> _EXERCISE DIRECTIONS_
Go through the lines below. Copy those with "pvDomChar".

(Stored data)
-- pv_equiv track=rewrite | github.com/spockoo/phi-complexity | phi_complexity/backends/c_rust_light.py | _extraire_arguments
-- ===== SOURCE A (Python) =====
-- from typing import List, Optional, Tuple
--
-- def _extraire_arguments(args_bruts: str) -> List[str]:
--     """Découpe une chaîne d'arguments C en respectant les parenthèses et guillemets."""
--     args: List[str] = []
--     courant: List[str] = []
--     profondeur = 0
--     dans_chaine = False
--     escape = False
--
--     for car in args_bruts:
--         if escape:
--             courant.append(car)
--             escape = False
--             continue
--         if car == "\\":
--             courant.append(car)
--             escape = True
--             continue
--         if car == '"' and profondeur == 0:
--             dans_chaine = not dans_chaine
--             courant.append(car)
--             continue
--         if dans_chaine:
--             courant.append(car)
--             continue
--         if car == "(":
--             profondeur += 1
--             courant.append(car)
--         elif car == ")":
--             profondeur -= 1
--             courant.append(car)
--         elif car == "," and profondeur == 0:
--             args.append("".join(courant).strip())
--             courant = []
--         else:
--             courant.append(car)
--
--     reste = "".join(courant).strip()
--     if reste:
--         args.append(reste)
--     return args
-- ===== SOURCE B (Python) =====
-- from typing import List
--
-- def _extraire_arguments(args_bruts: str) -> List[str]:
--     """Single scan that records only the indices of top-level commas, then
--     builds the arguments by slicing the original string between boundaries."""
--     cuts: List[int] = []
--     depth = 0
--     in_str = False
--     esc = False
--     for i, car in enumerate(args_bruts):
--         if esc:
--             esc = False
--         elif car == "\\":
--             esc = True
--         elif car == '"' and depth == 0:
--             in_str = not in_str
--         elif in_str:
--             pass
--         elif car == "(":
--             depth += 1
--         elif car == ")":
--             depth -= 1
--         elif car == "," and depth == 0:
--             cuts.append(i)
--     bounds = [0] + [c + 1 for c in cuts] + [len(args_bruts) + 1]
--     segs = [args_bruts[a:b - 1].strip() for a, b in zip(bounds, bounds[1:])]
--     if segs and not segs[-1]:
--         segs.pop()
--     return segs
-- ===== Notes on version B (the rewrite author's own statement) =====
-- stated objective: alternative
-- what changed: B's scan records only the integer indices of top-level commas (no per-character accumulation), and the arguments are then produced by slicing the original string between consecutive boundary indices and stripping each slice, dropping a trailing empty segment.
import Mathlib
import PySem

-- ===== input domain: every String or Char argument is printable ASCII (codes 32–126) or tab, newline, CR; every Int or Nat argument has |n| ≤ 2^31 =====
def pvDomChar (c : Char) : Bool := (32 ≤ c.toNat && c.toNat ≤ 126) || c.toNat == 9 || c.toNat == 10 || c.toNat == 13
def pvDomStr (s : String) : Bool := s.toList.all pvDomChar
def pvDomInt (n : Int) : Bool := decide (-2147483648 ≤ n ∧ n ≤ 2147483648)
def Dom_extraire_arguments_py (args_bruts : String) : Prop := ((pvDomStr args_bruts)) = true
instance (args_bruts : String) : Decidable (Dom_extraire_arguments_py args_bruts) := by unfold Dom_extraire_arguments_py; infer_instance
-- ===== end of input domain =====

-- B records only the integer indices of top-level commas in the single scan and then slices the
-- original string between consecutive boundaries, instead of accumulating the characters of the
-- current argument (objective: alternative decomposition, same cost).

-- ===== PORT A =====
-- state = (args, courant, profondeur, dans_chaine, escape); courant kept as List Char,
-- "".join(...).strip() becomes PySem.Chars.strip, String built at the end.
def pvStepA (st : List (List Char) × List Char × Int × Bool × Bool) (car : Char) :
    List (List Char) × List Char × Int × Bool × Bool :=
  match st with
  | (args, courant, profondeur, dans_chaine, escape) =>
    if escape then (args, courant ++ [car], profondeur, dans_chaine, false)
    else if car = '\\' then (args, courant ++ [car], profondeur, dans_chaine, true)
    else if car = '"' ∧ profondeur = 0 then (args, courant ++ [car], profondeur, !dans_chaine, escape)
    else if dans_chaine then (args, courant ++ [car], profondeur, dans_chaine, escape)
    else if car = '(' then (args, courant ++ [car], profondeur + 1, dans_chaine, escape)
    else if car = ')' then (args, courant ++ [car], profondeur - 1, dans_chaine, escape)
    else if car = ',' ∧ profondeur = 0 then (args ++ [PySem.Chars.strip courant], [], profondeur, dans_chaine, escape)
    else (args, courant ++ [car], profondeur, dans_chaine, escape)

def extraire_arguments_py (args_bruts : String) : List String :=
  match args_bruts.toList.foldl pvStepA ([], [], 0, false, false) with
  | (args, courant, _, _, _) =>
    let reste := PySem.Chars.strip courant
    (if reste ≠ [] then args ++ [reste] else args).map String.ofList

-- ===== PORT B =====
-- state = (cuts, depth, in_str, esc); only comma indices are recorded.
def pvStepB (st : List Int × Int × Bool × Bool) (ic : Int × Char) :
    List Int × Int × Bool × Bool :=
  match st, ic with
  | (cuts, depth, in_str, esc), (i, car) =>
    if esc then (cuts, depth, in_str, false)
    else if car = '\\' then (cuts, depth, in_str, true)
    else if car = '"' ∧ depth = 0 then (cuts, depth, !in_str, esc)
    else if in_str then (cuts, depth, in_str, esc)
    else if car = '(' then (cuts, depth + 1, in_str, esc)
    else if car = ')' then (cuts, depth - 1, in_str, esc)
    else if car = ',' ∧ depth = 0 then (cuts ++ [i], depth, in_str, esc)
    else (cuts, depth, in_str, esc)

def extraire_arguments_py_alt (args_bruts : String) : List String :=
  let cs := args_bruts.toList
  let cuts := ((PySem.List.enumerate cs).foldl pvStepB ([], 0, false, false)).1
  let bounds : List Int := 0 :: (cuts.map (· + 1) ++ [PySem.List.len cs + 1])
  let segs := (bounds.zip bounds.tail).map
    (fun ab => PySem.Chars.strip (PySem.List.slice cs (some ab.1) (some (ab.2 - 1))))
  let segs2 := if segs ≠ [] ∧ PySem.List.pyGetD segs (-1) [] = [] then segs.dropLast else segs
  segs2.map String.ofList

-- ===== PRECONDITION & SPEC =====
def Spec_extraire_arguments_py (args_bruts : String) (out : List String) : Prop := out = extraire_arguments_py_alt args_bruts
instance (args_bruts : String) (out : List String) : Decidable (Spec_extraire_arguments_py args_bruts out) := by unfold Spec_extraire_arguments_py; infer_instance

-- ===== CLAIM (what is proved, stated in full; the proofs are below) =====
def Claim_equal_extraire_arguments_py : Prop := ∀ (args_bruts : String), Dom_extraire_arguments_py args_bruts → Spec_extraire_arguments_py args_bruts (extraire_arguments_py args_bruts)

-- ===== LEMMAS AND PROOFS =====

-- segments of cs determined by a start index and the list of cut indices
def pvSegs (cs : List Char) (s : Int) : List Int → List (List Char)
  | [] => []
  | c :: rest => PySem.Chars.strip (PySem.List.slice cs (some s) (some c)) :: pvSegs cs (c + 1) rest

-- start index of the still-open segment after the given cuts
def pvLast (s : Int) : List Int → Int
  | [] => s
  | c :: rest => pvLast (c + 1) rest

lemma pvSlice_prefix (p t : List Char) (s : Int) (hs0 : 0 ≤ s) (hsp : s ≤ (p.length : Int)) :
    PySem.List.slice (p ++ t) (some s) (some (p.length : Int)) = p.drop s.toNat := by
  rw [PySem.List.slice_toNat _ hs0 (by positivity)]
  rw [Int.toNat_natCast]
  rw [List.drop_append_of_le_length (by omega)]
  rw [List.take_append_of_le_length (by simp)]
  exact List.take_of_length_le (by simp)

lemma pvLoop : ∀ (t p : List Char) (args : List (List Char)) (cuts : List Int)
    (prof : Int) (dans esc : Bool) (s : Int)
    (hs0 : 0 ≤ s) (hsp : s ≤ (p.length : Int)),
    ∃ (nc : List Int) (prof' : Int) (dans' esc' : Bool),
      t.foldl pvStepA (args, p.drop s.toNat, prof, dans, esc)
        = (args ++ pvSegs (p ++ t) s nc, (p ++ t).drop (pvLast s nc).toNat, prof', dans', esc')
      ∧ (PySem.List.enumerate t (p.length : Int)).foldl pvStepB (cuts, prof, dans, esc)
        = (cuts ++ nc, prof', dans', esc')
      ∧ 0 ≤ pvLast s nc ∧ pvLast s nc ≤ ((p ++ t).length : Int) := by
  intro t
  induction t with
  | nil =>
    intro p args cuts prof dans esc s hs0 hsp
    refine ⟨[], prof, dans, esc, ?_, ?_, hs0, ?_⟩
    · simp [pvSegs, pvLast]
    · simp [PySem.List.enumerate]
    · simp [pvLast]; omega
  | cons c rest ih =>
    intro p args cuts prof dans esc s hs0 hsp
    rw [PySem.List.enumerate_cons]
    simp only [List.foldl_cons, pvStepA, pvStepB]
    have hdrop : (p ++ [c]).drop s.toNat = p.drop s.toNat ++ [c] :=
      List.drop_append_of_le_length (l₁ := p) (l₂ := [c]) (by omega)
    have hcat : (p ++ [c]) ++ rest = p ++ c :: rest := by simp
    have hlen : (((p ++ [c]).length : Int)) = (p.length : Int) + 1 := by simp
    split_ifs with h1 h2 h3 h4 h5 h6 h7
    case _ =>
      obtain ⟨nc, prof', dans', esc', hA, hB, hb1, hb2⟩ :=
        ih (p ++ [c]) args cuts _ _ _ s hs0 (by simp; omega)
      rw [hcat] at hA hb2
      rw [hdrop] at hA
      rw [hlen] at hB
      exact ⟨nc, prof', dans', esc', hA, hB, hb1, hb2⟩
    case _ =>
      obtain ⟨nc, prof', dans', esc', hA, hB, hb1, hb2⟩ :=
        ih (p ++ [c]) args cuts _ _ _ s hs0 (by simp; omega)
      rw [hcat] at hA hb2
      rw [hdrop] at hA
      rw [hlen] at hB
      exact ⟨nc, prof', dans', esc', hA, hB, hb1, hb2⟩
    case _ =>
      obtain ⟨nc, prof', dans', esc', hA, hB, hb1, hb2⟩ :=
        ih (p ++ [c]) args cuts _ _ _ s hs0 (by simp; omega)
      rw [hcat] at hA hb2
      rw [hdrop] at hA
      rw [hlen] at hB
      exact ⟨nc, prof', dans', esc', hA, hB, hb1, hb2⟩
    case _ =>
      obtain ⟨nc, prof', dans', esc', hA, hB, hb1, hb2⟩ :=
        ih (p ++ [c]) args cuts _ _ _ s hs0 (by simp; omega)
      rw [hcat] at hA hb2
      rw [hdrop] at hA
      rw [hlen] at hB
      exact ⟨nc, prof', dans', esc', hA, hB, hb1, hb2⟩
    case _ =>
      obtain ⟨nc, prof', dans', esc', hA, hB, hb1, hb2⟩ :=
        ih (p ++ [c]) args cuts _ _ _ s hs0 (by simp; omega)
      rw [hcat] at hA hb2
      rw [hdrop] at hA
      rw [hlen] at hB
      exact ⟨nc, prof', dans', esc', hA, hB, hb1, hb2⟩
    case _ =>
      obtain ⟨nc, prof', dans', esc', hA, hB, hb1, hb2⟩ :=
        ih (p ++ [c]) args cuts _ _ _ s hs0 (by simp; omega)
      rw [hcat] at hA hb2
      rw [hdrop] at hA
      rw [hlen] at hB
      exact ⟨nc, prof', dans', esc', hA, hB, hb1, hb2⟩
    case _ =>
      obtain ⟨nc, prof', dans', esc', hA, hB, hb1, hb2⟩ :=
        ih (p ++ [c]) (args ++ [PySem.Chars.strip (List.drop s.toNat p)]) (cuts ++ [(p.length : Int)])
          prof dans esc ((p.length : Int) + 1) (by positivity) (by simp)
      rw [hcat] at hA hb2
      rw [hlen] at hB
      have hnil : (p ++ [c]).drop (((p.length : Int)) + 1).toNat = ([] : List Char) := by
        apply List.drop_eq_nil_of_le; simp
      rw [hnil] at hA
      refine ⟨(p.length : Int) :: nc, prof', dans', esc', ?_, ?_, hb1, hb2⟩
      · rw [show pvSegs (p ++ c :: rest) s ((p.length : Int) :: nc)
              = PySem.Chars.strip (List.drop s.toNat p) :: pvSegs (p ++ c :: rest) ((p.length : Int) + 1) nc from by
            rw [pvSegs, pvSlice_prefix p (c :: rest) s hs0 hsp]]
        simpa [pvLast] using hA
      · simpa using hB
    case _ =>
      obtain ⟨nc, prof', dans', esc', hA, hB, hb1, hb2⟩ :=
        ih (p ++ [c]) args cuts _ _ _ s hs0 (by simp; omega)
      rw [hcat] at hA hb2
      rw [hdrop] at hA
      rw [hlen] at hB
      exact ⟨nc, prof', dans', esc', hA, hB, hb1, hb2⟩


lemma pvZip : ∀ (cuts : List Int) (s e : Int) (cs : List Char),
    ((s :: (cuts.map (· + 1) ++ [e])).zip (cuts.map (· + 1) ++ [e])).map
        (fun ab => PySem.Chars.strip (PySem.List.slice cs (some ab.1) (some (ab.2 - 1))))
      = pvSegs cs s cuts ++ [PySem.Chars.strip (PySem.List.slice cs (some (pvLast s cuts)) (some (e - 1)))] := by
  intro cuts
  induction cuts with
  | nil => intro s e cs; simp [pvSegs, pvLast]
  | cons c rest ih =>
    intro s e cs
    simp only [List.map_cons, List.cons_append, List.zip_cons_cons, pvSegs, pvLast]
    rw [ih (c + 1) e cs]
    simp

-- ===== VERDICT (by name: the statement is the Claim_ definition above) =====
theorem extraire_arguments_py_spec : Claim_equal_extraire_arguments_py := by
  intro str _
  unfold Spec_extraire_arguments_py extraire_arguments_py extraire_arguments_py_alt
  obtain ⟨nc, prof', dans', esc', hA, hB, hb1, hb2⟩ :=
    pvLoop str.toList [] [] [] 0 false false 0 le_rfl (by simp)
  simp only [List.nil_append, List.length_nil, Nat.cast_zero, List.drop_nil, Int.toNat_zero] at hA hB hb1 hb2
  have hslice : PySem.List.slice str.toList (some (pvLast 0 nc)) (some ((str.toList.length : Int)))
      = str.toList.drop (pvLast 0 nc).toNat := by
    have h := pvSlice_prefix str.toList [] (pvLast 0 nc) hb1 hb2
    simpa using h
  rw [hA]
  simp only [hB, PySem.List.len_eq, List.tail_cons]
  rw [pvZip nc 0 ((str.toList.length : Int) + 1) str.toList]
  rw [show ((str.toList.length : Int)) + 1 - 1 = ((str.toList.length : Int)) from by ring]
  rw [hslice]
  by_cases hr : PySem.Chars.strip (str.toList.drop (pvLast 0 nc).toNat) = []
  · simp [hr, PySem.List.pyGetD_neg_one_append_singleton]
  · simp [hr, PySem.List.pyGetD_neg_one_append_singleton]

> _SOLUTION FOR THIS EXERCISE_
def pvDomChar (c : Char) : Bool := (32 ≤ c.toNat && c.toNat ≤ 126) || c.toNat == 9 || c.toNat == 10 || c.toNat == 13
def pvDomStr (s : String) : Bool := s.toList.all pvDomChar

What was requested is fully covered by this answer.